They do hold shows there so if you are interested  in that it's a bonus. If you want somewhere quiet I'd avoid it! Like any large yard there was a certain element of bitchiness but I just tend to ignore it.


----------



## CharlotteRS (22 April 2015)

thanks for your advice. I've decided against going there - I prefer quieter yards. Although it's proving v hard finding diy or grass livery with such good hacking. Do you know anywhere?


----------



## roanrebel (24 April 2015)

There's  Happy Valley at Shoreham. It's  not quiet as such but a lot quieter than New Barn!
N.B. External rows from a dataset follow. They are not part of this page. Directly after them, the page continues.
theorem pv_blocks_card (I : List (Int × Int)) (rest : List Int) : ∀ (x : Int),
    (x :: rest).Pairwise (· < ·) →
    (∀ e, (∃ p ∈ I, e = p.1 ∨ e = p.2) → x ≤ e → e ∈ x :: rest) →
    pvBlocks I (x :: rest)
      = ((pvUSet I ∩ Finset.Ico x ((x :: rest).getLast (by simp))).card : Int) := by
  induction rest with
  | nil =>
    intro x _ _
    simp [pvBlocks_single]
  | cons y rest' ih =>
    intro x hpw hno
    have hxy : x < y := (List.pairwise_cons.mp hpw).1 y (by simp)
    have hpw' : (y :: rest').Pairwise (· < ·) := (List.pairwise_cons.mp hpw).2
    have hL : (x :: y :: rest').getLast (by simp) = (y :: rest').getLast (by simp) :=
      List.getLast_cons (by simp)
    set L := (y :: rest').getLast (by simp) with hLdef
    have hLmem : L ∈ y :: rest' := List.getLast_mem _
    have hyL : y ≤ L := by
      rcases List.mem_cons.mp hLmem with h | h
      · omega
      · exact le_of_lt ((List.pairwise_cons.mp hpw').1 L h)
    have hno' : ∀ e, (∃ p ∈ I, e = p.1 ∨ e = p.2) → y ≤ e → e ∈ y :: rest' := by
      intro e he hye
      have := hno e he (by omega)
      rcases List.mem_cons.mp this with h | h
      · omega
      · exact h
    have key : ∀ k : ℤ, x ≤ k → k < y →
        ((∃ p ∈ I, p.1 ≤ k ∧ k < p.2) ↔ pvCov I x y = true) := by
      intro k hxk hky
      constructor
      · rintro ⟨p, hp, h1, h2⟩
        have hp1 : p.1 ≤ x := by
          by_contra hcon
          push Not at hcon
          have he := hno p.1 ⟨p, hp, Or.inl rfl⟩ (le_of_lt hcon)
          simp only [List.mem_cons] at he
          rcases he with he | he | he
          · omega
          · omega
          · have := (List.pairwise_cons.mp hpw').1 p.1 he
            omega
        have hp2 : y ≤ p.2 := by
          by_contra hcon
          push Not at hcon
          have hxp2 : x ≤ p.2 := by omega
          have he := hno p.2 ⟨p, hp, Or.inr rfl⟩ hxp2
          simp only [List.mem_cons] at he
          rcases he with he | he | he
          · omega
          · omega
          · have := (List.pairwise_cons.mp hpw').1 p.2 he
            omega
        exact (pv_cov_iff I x y).mpr ⟨p, hp, hp1, hp2⟩
      · intro hcov
        obtain ⟨p, hp, h1, h2⟩ := (pv_cov_iff I x y).mp hcov
        exact ⟨p, hp, by omega, by omega⟩
    have hblock : pvUSet I ∩ Finset.Ico x y
        = (if pvCov I x y = true then Finset.Ico x y else ∅) := by
      split_ifs with h
      · ext k
        simp only [Finset.mem_inter, Finset.mem_Ico, pv_mem_uset]
        constructor
        · rintro ⟨_, hk⟩; exact hk
        · rintro hk; exact ⟨(key k hk.1 hk.2).mpr h, hk⟩
      · ext k
        simp only [Finset.mem_inter, Finset.mem_Ico, pv_mem_uset, Finset.notMem_empty,
          iff_false, not_and]
        intro hmem hk1 hk2
        exact h ((key k hk1 hk2).mp hmem)
    have hsplit : pvUSet I ∩ Finset.Ico x L
        = (pvUSet I ∩ Finset.Ico x y) ∪ (pvUSet I ∩ Finset.Ico y L) := by
      rw [← Finset.inter_union_distrib_left, Finset.Ico_union_Ico_eq_Ico (le_of_lt hxy) hyL]
    have hdisj : Disjoint (pvUSet I ∩ Finset.Ico x y) (pvUSet I ∩ Finset.Ico y L) :=
      Disjoint.mono Finset.inter_subset_right Finset.inter_subset_right
        (Finset.Ico_disjoint_Ico_consecutive x y L)
    rw [pvBlocks_cons2, hL, hsplit, Finset.card_union_of_disjoint hdisj]
    rw [ih y hpw' hno']
    rw [hblock]
    push_cast
    split_ifs with h
    · rw [Int.card_Ico]
      have : ((y - x).toNat : Int) = y - x := by omega
      rw [this]
    · simp
      rfl

theorem pv_mem_ends (I : List (Int × Int)) (e : Int) :
    e ∈ pvEnds I ↔ ∃ p ∈ I, e = p.1 ∨ e = p.2 := by
  simp [pvEnds]

theorem pv_le_getLast : ∀ (l : List Int) (h : l ≠ []), l.Pairwise (· < ·) →
    ∀ e ∈ l, e ≤ l.getLast h := by
  intro l
  induction l with
  | nil => intro h; simp at h
  | cons a l ih =>
    intro h hpw e he
    cases l with
    | nil => simp at he; simp [he]
    | cons b l' =>
      rw [List.getLast_cons (by simp)]
      rcases List.mem_cons.mp he with rfl | he'
      · have hab : e < b := (List.pairwise_cons.mp hpw).1 b (by simp)
        have := ih (by simp) (List.pairwise_cons.mp hpw).2 b (by simp)
        omega
      · exact ih (by simp) (List.pairwise_cons.mp hpw).2 e he'

theorem pv_A_core (I : List (Int × Int)) :
    (PySem.List.pyRange 0 (PySem.List.len (PySem.List.sorted (PySem.Set.ofList (pvEnds I)) (fun x => x)) - 1)).foldl (fun t i =>
      if (PySem.List.pyRange 0 (PySem.Int.floordiv (PySem.List.len (pvEnds I)) 2)).any (fun j =>
           decide (PySem.List.pyGetD (pvEnds I) (j * 2) 0 ≤ PySem.List.pyGetD (PySem.List.sorted (PySem.Set.ofList (pvEnds I)) (fun x => x)) i 0) &&
           decide (PySem.List.pyGetD (PySem.List.sorted (PySem.Set.ofList (pvEnds I)) (fun x => x)) (i + 1) 0 ≤ PySem.List.pyGetD (pvEnds I) (j * 2 + 1) 0))
      then t + (PySem.List.pyGetD (PySem.List.sorted (PySem.Set.ofList (pvEnds I)) (fun x => x)) (i + 1) 0 - PySem.List.pyGetD (PySem.List.sorted (PySem.Set.ofList (pvEnds I)) (fun x => x)) i 0) else t) 0
    = ((pvUSet I).card : Int) := by
  simp only [pv_any_eq_cov]
  rw [pv_sum_eq_blocks]
  rcases hxs : PySem.List.sorted (PySem.Set.ofList (pvEnds I)) (fun x => x) with _ | ⟨x, rest⟩
  · -- no endpoints at all: I = []
    have hends : pvEnds I = [] := by
      by_contra hne
      rcases List.exists_mem_of_ne_nil _ hne with ⟨e, he⟩
      have : e ∈ PySem.List.sorted (PySem.Set.ofList (pvEnds I)) (fun x => x) := by
        rw [PySem.List.mem_sorted, PySem.Set.mem_ofList]
        exact he
      rw [hxs] at this
      simp at this
    have hI : I = [] := by
      cases I with
      | nil => rfl
      | cons p I' => simp [pvEnds] at hends
    subst hI
    simp [pvBlocks_nil, pvUSet_nil]
  · have hpw : (x :: rest).Pairwise (· < ·) := by
      rw [← hxs]; exact PySem.List.sorted_ofList_pairwise_lt _
    have hno : ∀ e, (∃ p ∈ I, e = p.1 ∨ e = p.2) → x ≤ e → e ∈ x :: rest := by
      intro e he _
      rw [← hxs, PySem.List.mem_sorted, PySem.Set.mem_ofList, pv_mem_ends]
      exact he
    rw [pv_blocks_card I rest x hpw hno]
    congr 2
    apply Finset.inter_eq_left.mpr
    intro k hk
    obtain ⟨p, hp, h1, h2⟩ := (pv_mem_uset I k).mp hk
    have hp1 : p.1 ∈ x :: rest := by
      rw [← hxs, PySem.List.mem_sorted, PySem.Set.mem_ofList, pv_mem_ends]
      exact ⟨p, hp, Or.inl rfl⟩
    have hp2 : p.2 ∈ x :: rest := by
      rw [← hxs, PySem.List.mem_sorted, PySem.Set.mem_ofList, pv_mem_ends]
      exact ⟨p, hp, Or.inr rfl⟩
    have hx1 : x ≤ p.1 := by
      rcases List.mem_cons.mp hp1 with h | h
      · omega
      · have := (List.pairwise_cons.mp hpw).1 p.1 h
        omega
    have hx2 : p.2 ≤ (x :: rest).getLast (by simp) :=
      pv_le_getLast _ (by simp) hpw p.2 hp2
    rw [Finset.mem_Ico]
    omega

theorem pv_sweep_inv (l : List (Int × Int)) : ∀ (t : Int) (cur : Option Int) (S : Finset ℤ),
    l.Pairwise (fun p q => p.1 ≤ q.1) →
    t = (S.card : Int) →
    (match cur with
     | none => S = ∅
     | some c => (∀ k ∈ S, k < c) ∧ ∃ a0, a0 < c ∧ Finset.Ico a0 c ⊆ S ∧ ∀ p ∈ l, a0 ≤ p.1) →
    (l.foldl pvSweepStep (t, cur)).1 = ((S ∪ pvUSet l).card : Int) := by
  induction l with
  | nil =>
    intro t cur S _ ht _
    simpa [pvUSet_nil] using ht
  | cons p l ih =>
    intro t cur S hpw ht hinv
    obtain ⟨a, b⟩ := p
    have hpw' := (List.pairwise_cons.mp hpw).2
    have hhead := (List.pairwise_cons.mp hpw).1
    rw [List.foldl_cons,
        show pvUSet ((a, b) :: l) = Finset.Ico a b ∪ pvUSet l by rw [pvUSet_cons, pvCells_eq],
        ← Finset.union_assoc]
    cases cur with
    | none =>
      have hS : S = ∅ := hinv
      subst hS
      simp only [Finset.card_empty, Nat.cast_zero] at ht
      by_cases hab : a < b
      · rw [show pvSweepStep (t, none) (a, b) = (t + (b - a), some b) by
          simp [pvSweepStep, hab], Finset.empty_union]
        refine ih (t + (b - a)) (some b) (Finset.Ico a b) hpw' ?_ ?_
        · rw [Int.card_Ico]; omega
        · exact ⟨fun k hk => (Finset.mem_Ico.mp hk).2, a, hab, Finset.Subset.refl _,
            fun q hq => hhead q hq⟩
      · rw [show pvSweepStep (t, none) (a, b) = (t, none) by simp [pvSweepStep, hab],
            Finset.Ico_eq_empty (by omega), Finset.union_empty, Finset.empty_union]
        have := ih t none ∅ hpw' (by simpa using ht) rfl
        simpa [Finset.empty_union] using this
    | some c =>
      obtain ⟨hSc, a0, ha0c, hIcoS, hfst⟩ := hinv
      have ha0a : a0 ≤ a := hfst (a, b) (by simp)
      by_cases hca : c < a
      · by_cases hab : a < b
        · rw [show pvSweepStep (t, some c) (a, b) = (t + (b - a), some b) by
            simp [pvSweepStep, hca, hab]]
          refine ih (t + (b - a)) (some b) (S ∪ Finset.Ico a b) hpw' ?_ ?_
          · have hd : Disjoint S (Finset.Ico a b) := by
              rw [Finset.disjoint_left]
              intro k hk hk2
              have := hSc k hk
              rw [Finset.mem_Ico] at hk2
              omega
            rw [Finset.card_union_of_disjoint hd, Int.card_Ico]
            push_cast
            omega
          · refine ⟨fun k hk => ?_, a, hab, Finset.subset_union_right,
              fun q hq => hhead q hq⟩
            rcases Finset.mem_union.mp hk with h | h
            · have := hSc k h; omega
            · exact (Finset.mem_Ico.mp h).2
        · rw [show pvSweepStep (t, some c) (a, b) = (t, some c) by
            simp [pvSweepStep, hca, hab],
              Finset.Ico_eq_empty (by omega), Finset.union_empty]
          exact ih t (some c) S hpw' ht
            ⟨hSc, a0, ha0c, hIcoS, fun q hq => hfst q (by simp [hq])⟩
      · by_cases hcb : c < b
        · rw [show pvSweepStep (t, some c) (a, b) = (t + (b - c), some b) by
            simp [pvSweepStep, hca, hcb]]
          have hsub : Finset.Ico a c ⊆ S := by
            intro k hk
            rw [Finset.mem_Ico] at hk
            exact hIcoS (Finset.mem_Ico.mpr (by omega))
          have hSu : S ∪ Finset.Ico a b = S ∪ Finset.Ico c b := by
            rw [show Finset.Ico a b = Finset.Ico a c ∪ Finset.Ico c b from
                  (Finset.Ico_union_Ico_eq_Ico (by omega) (by omega)).symm,
                ← Finset.union_assoc, Finset.union_eq_left.mpr hsub]
          rw [hSu]
          refine ih (t + (b - c)) (some b) (S ∪ Finset.Ico c b) hpw' ?_ ?_
          · have hd : Disjoint S (Finset.Ico c b) := by
              rw [Finset.disjoint_left]
              intro k hk hk2
              have := hSc k hk
              rw [Finset.mem_Ico] at hk2
              omega
            rw [Finset.card_union_of_disjoint hd, Int.card_Ico]
            push_cast
            omega
          · refine ⟨fun k hk => ?_, a0, by omega, ?_, fun q hq => hfst q (by simp [hq])⟩
            · rcases Finset.mem_union.mp hk with h | h
              · have := hSc k h; omega
              · exact (Finset.mem_Ico.mp h).2
            · intro k hk
              rw [Finset.mem_Ico] at hk
              by_cases hkc : k < c
              · exact Finset.mem_union_left _ (hIcoS (Finset.mem_Ico.mpr (by omega)))
              · exact Finset.mem_union_right _ (Finset.mem_Ico.mpr (by omega))
        · rw [show pvSweepStep (t, some c) (a, b) = (t, some c) by
            simp [pvSweepStep, hca, hcb]]
          have : S ∪ Finset.Ico a b = S := by
            apply Finset.union_eq_left.mpr
            intro k hk
            rw [Finset.mem_Ico] at hk
            exact hIcoS (Finset.mem_Ico.mpr (by omega))
          rw [this]
          exact ih t (some c) S hpw' ht
            ⟨hSc, a0, ha0c, hIcoS, fun q hq => hfst q (by simp [hq])⟩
I think there was also a livery at Eringham Farm near Mill Hill?


----------



## Nbflivery (9 October 2015)

Hi
This is quite a late reply, but I have read the comments on here and just wanted to update you.
New Barn Farm is quite a big yard, but as the previous person mentioned there are 5 separate yards, so it isn't as big as it seems.
Since the burglary 15 years ago an alarm was installed on all the tack rooms and the gate is locked at 9pm to stop vehicle access.
There is now a floodlit sand and rubber school, a separate lunging paddock and a sand/rubber jumping arena, so hardly have to queue at all.
All yards can be bitchy, particularly with large groups of women, but it is now very friendly, with plenty of people available to offer advise if necessary.


----------



## khalino (14 October 2015)

Heya, I keep my boy there, Chase. And he was a project horse but with all the friendly people and help, he's come on beautifully. Yes it's large, but it's quiet as well, with good facilities.


----------